South African assets have sharply underperformed global assets, despite global equities being very weak. We have taken this opportunity to repatriate funds from offshore to invest in South African assets. Additionally, we think the rand at R18/US$ is undervalued. While we have sold some offshore assets to rebalance the portfolio, the Orbis team is very excited about the assets we own offshore and expect strong returns from these investments.
The patience of even long-term investors is being tested by the poor South African equity and bond returns.

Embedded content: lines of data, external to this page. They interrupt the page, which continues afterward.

-- pv_equiv track=rewrite | github.com/zeroch/Cracking-The-Coding-Interview | python/removeZeroInMatrix.py | searchNum
-- ===== SOURCE A (Python) =====
-- def searchNum(mat, num):
--     row_list = []
--     col_list = []
--
--     for i in range(0, len(mat)):
--         for j in range(0, len(mat[i])):
--             if mat[i][j] == num:
--                 if i not in row_list:
--                     row_list.append(i)
--                 if j not in col_list:
--                     col_list.append(j)
--
--     return row_list, col_list
-- ===== SOURCE B (Python) =====
-- def searchNum(mat, num):
--     rows = [i for i, row in enumerate(mat) if num in row]
--     cols = []
--     seen = set()
--     for row in mat:
--         for j, x in enumerate(row):
--             if x == num and j not in seen:
--                 seen.add(j)
--                 cols.append(j)
--     return rows, cols
-- ===== Notes on version B (the rewrite author's own statement) =====
-- stated objective: alternative
-- what changed: Replaces A's single nested index loop with two separate passes: rows via a short-circuiting per-row membership test (no column indexing, no list dedup scan), and columns via a row-major scan with an O(1)-membership seen set instead of repeated 'j not in col_list' list scans.
import Mathlib
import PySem

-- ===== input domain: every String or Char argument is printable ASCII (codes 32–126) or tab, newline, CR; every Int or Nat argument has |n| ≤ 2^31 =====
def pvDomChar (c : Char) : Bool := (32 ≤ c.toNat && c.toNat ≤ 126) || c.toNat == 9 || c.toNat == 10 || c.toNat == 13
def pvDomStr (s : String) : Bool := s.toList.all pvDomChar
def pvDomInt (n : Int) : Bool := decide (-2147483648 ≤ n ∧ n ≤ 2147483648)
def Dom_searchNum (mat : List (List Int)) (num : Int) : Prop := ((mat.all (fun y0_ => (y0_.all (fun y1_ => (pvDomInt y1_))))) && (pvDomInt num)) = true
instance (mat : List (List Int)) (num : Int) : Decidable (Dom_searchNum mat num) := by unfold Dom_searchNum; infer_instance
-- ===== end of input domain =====

-- B: two separate passes (per-row membership for rows; a seen-set scan for columns) instead of A's single nested loop with list-scan dedup.

-- ===== PORT A =====
-- inner loop 'for j in range(0, len(mat[i]))' as structural recursion over the row with index counter j
def aRow (num i : Int) (row : List Int) (j : Int) (st : List Int × List Int) : List Int × List Int :=
  match row with
  | [] => st
  | x :: rest =>
      aRow num i rest (j + 1)
        (if x = num then
          ((if i ∈ st.1 then st.1 else st.1 ++ [i]),
           (if j ∈ st.2 then st.2 else st.2 ++ [j]))
        else st)

-- outer loop 'for i in range(0, len(mat))'
def aMat (num : Int) (mat : List (List Int)) (i : Int) (st : List Int × List Int) : List Int × List Int :=
  match mat with
  | [] => st
  | row :: rest => aMat num rest (i + 1) (aRow num i row 0 st)

def searchNum (mat : List (List Int)) (num : Int) : List Int × List Int :=
  aMat num mat 0 ([], [])

-- ===== PORT B =====
-- rows = [i for i, row in enumerate(mat) if num in row]
def bRows (num : Int) (mat : List (List Int)) (i : Int) : List Int :=
  match mat with
  | [] => []
  | row :: rest => (if num ∈ row then [i] else []) ++ bRows num rest (i + 1)

-- inner loop 'for j, x in enumerate(row): if x == num and j not in seen: …'
def bColsRow (num : Int) (row : List Int) (j : Int) (seen : PySem.Set Int) (cols : List Int) :
    PySem.Set Int × List Int :=
  match row with
  | [] => (seen, cols)
  | x :: rest =>
      if x = num ∧ ¬ (PySem.Set.contains seen j) then
        bColsRow num rest (j + 1) (PySem.Set.add seen j) (cols ++ [j])
      else
        bColsRow num rest (j + 1) seen cols

-- outer loop 'for row in mat:'
def bCols (num : Int) (mat : List (List Int)) (seen : PySem.Set Int) (cols : List Int) : List Int :=
  match mat with
  | [] => cols
  | row :: rest =>
      let p := bColsRow num row 0 seen cols
      bCols num rest p.1 p.2

def searchNum_alt (mat : List (List Int)) (num : Int) : List Int × List Int :=
  (bRows num mat 0, bCols num mat PySem.Set.empty [])

-- ===== PRECONDITION & SPEC =====
def Spec_searchNum (mat : List (List Int)) (num : Int) (out : List Int × List Int) : Prop := out = searchNum_alt mat num
instance (mat : List (List Int)) (num : Int) (out : List Int × List Int) : Decidable (Spec_searchNum mat num out) := by unfold Spec_searchNum; infer_instance

-- ===== CLAIM (what is proved, stated in full; the proofs are below) =====
def Claim_equal_searchNum : Prop := ∀ (mat : List (List Int)) (num : Int), Dom_searchNum mat num → Spec_searchNum mat num (searchNum mat num)

-- ===== LEMMAS AND PROOFS =====

-- the column half of A's per-row step, isolated (it only touches st.2)
def colStep (num : Int) (row : List Int) (j : Int) (c : List Int) : List Int :=
  match row with
  | [] => c
  | x :: rest => colStep num rest (j + 1) (if x = num then (if j ∈ c then c else c ++ [j]) else c)

theorem aRow_snd (num i : Int) (row : List Int) :
    ∀ j st, (aRow num i row j st).2 = colStep num row j st.2 := by
  induction row with
  | nil => intro j st; rfl
  | cons x rest ih =>
      intro j st
      simp only [aRow, colStep]
      by_cases hx : x = num <;> simp [hx, ih]

theorem aRow_fst (num i : Int) (row : List Int) :
    ∀ j st, (aRow num i row j st).1 =
      if num ∈ row ∧ i ∉ st.1 then st.1 ++ [i] else st.1 := by
  induction row with
  | nil => intro j st; simp [aRow]
  | cons x rest ih =>
      intro j st
      simp only [aRow]
      by_cases hx : x = num
      · by_cases hi : i ∈ st.1
        · simp [hx, hi, ih]
        · simp [hx, hi, ih]
      · rw [ih]
        have hmem : num ∈ x :: rest ↔ num ∈ rest := by
          constructor
          · intro h; rcases List.mem_cons.mp h with h | h
            · exact absurd h.symm hx
            · exact h
          · intro h; exact List.mem_cons_of_mem _ h
        simp [hx, hmem]

theorem bColsRow_diag (num : Int) (row : List Int) :
    ∀ j c, bColsRow num row j c c = (colStep num row j c, colStep num row j c) := by
  induction row with
  | nil => intro j c; rfl
  | cons x rest ih =>
      intro j c
      simp only [bColsRow, colStep]
      by_cases hx : x = num
      · by_cases hj : j ∈ c
        · simp [hx, hj, PySem.Set.contains, ih]
        · simp [hx, hj, PySem.Set.contains, PySem.Set.add, ih]
      · simp [hx, ih]

theorem aMat_eq (num : Int) (mat : List (List Int)) :
    ∀ i r c, (∀ x ∈ r, x < i) →
      aMat num mat i (r, c) = (r ++ bRows num mat i, bCols num mat c c) := by
  induction mat with
  | nil => intro i r c _; simp [aMat, bRows, bCols]
  | cons row rest ih =>
      intro i r c hlt
      have hi : i ∉ r := fun h => absurd (hlt i h) (lt_irrefl i)
      have hfst : (aRow num i row 0 (r, c)).1 = r ++ (if num ∈ row then [i] else []) := by
        rw [aRow_fst]
        by_cases hm : num ∈ row <;> simp [hm, hi]
      have hsnd : (aRow num i row 0 (r, c)).2 = colStep num row 0 c := aRow_snd num i row 0 (r, c)
      have hst : aRow num i row 0 (r, c) =
          (r ++ (if num ∈ row then [i] else []), colStep num row 0 c) := by
        exact Prod.ext hfst hsnd
      have hlt' : ∀ x ∈ r ++ (if num ∈ row then [i] else []), x < i + 1 := by
        intro x hx
        rcases List.mem_append.mp hx with h | h
        · exact lt_trans (hlt x h) (by omega)
        · by_cases hm : num ∈ row
          · simp [hm] at h; omega
          · simp [hm] at h
      simp only [aMat, hst]
      rw [ih (i + 1) _ _ hlt']
      simp only [bRows, bCols, bColsRow_diag]
      simp [List.append_assoc]

-- ===== VERDICT (by name: the statement is the Claim_ definition above) =====
theorem searchNum_spec : Claim_equal_searchNum := by
  intro mat num _
  show searchNum mat num = searchNum_alt mat num
  unfold searchNum searchNum_alt
  rw [aMat_eq num mat 0 [] [] (by intro x hx; simp at hx)]
  rfl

The incredible uncertainty and negative sentiment around the global economic outlook generally, and the South African economy in particular, does not help. At times like these, retreating to the seeming-stability of cash is very tempting. Unfortunately, the comfort of cash does not protect wealth over long periods of time. When it is hardest to stick with your portfolio of assets, doing just that is most important for long-term growth. Over the quarter we bought government bonds, Nedbank and Standard Bank and sold British American Tobacco, Naspers and Netcare.
  • Fund focus and objective  
The Fund invests in a mix of shares, bonds, property, commodities and cash. The Fund can invest a maximum of 30% offshore, with an additional 10% allowed for investments in Africa outside of South Africa. The Fund typically invests the bulk of its foreign allowance in a mix of funds managed by Orbis Investment Management Limited, our offshore investment partner. The maximum net equity exposure of the Fund is 75% and we may use exchange-traded derivative contracts on stock market indices to reduce net equity exposure from time to time. The Fund is managed to comply with the investment limits governing retirement funds. Returns are likely to be less volatile than those of an equity-only fund.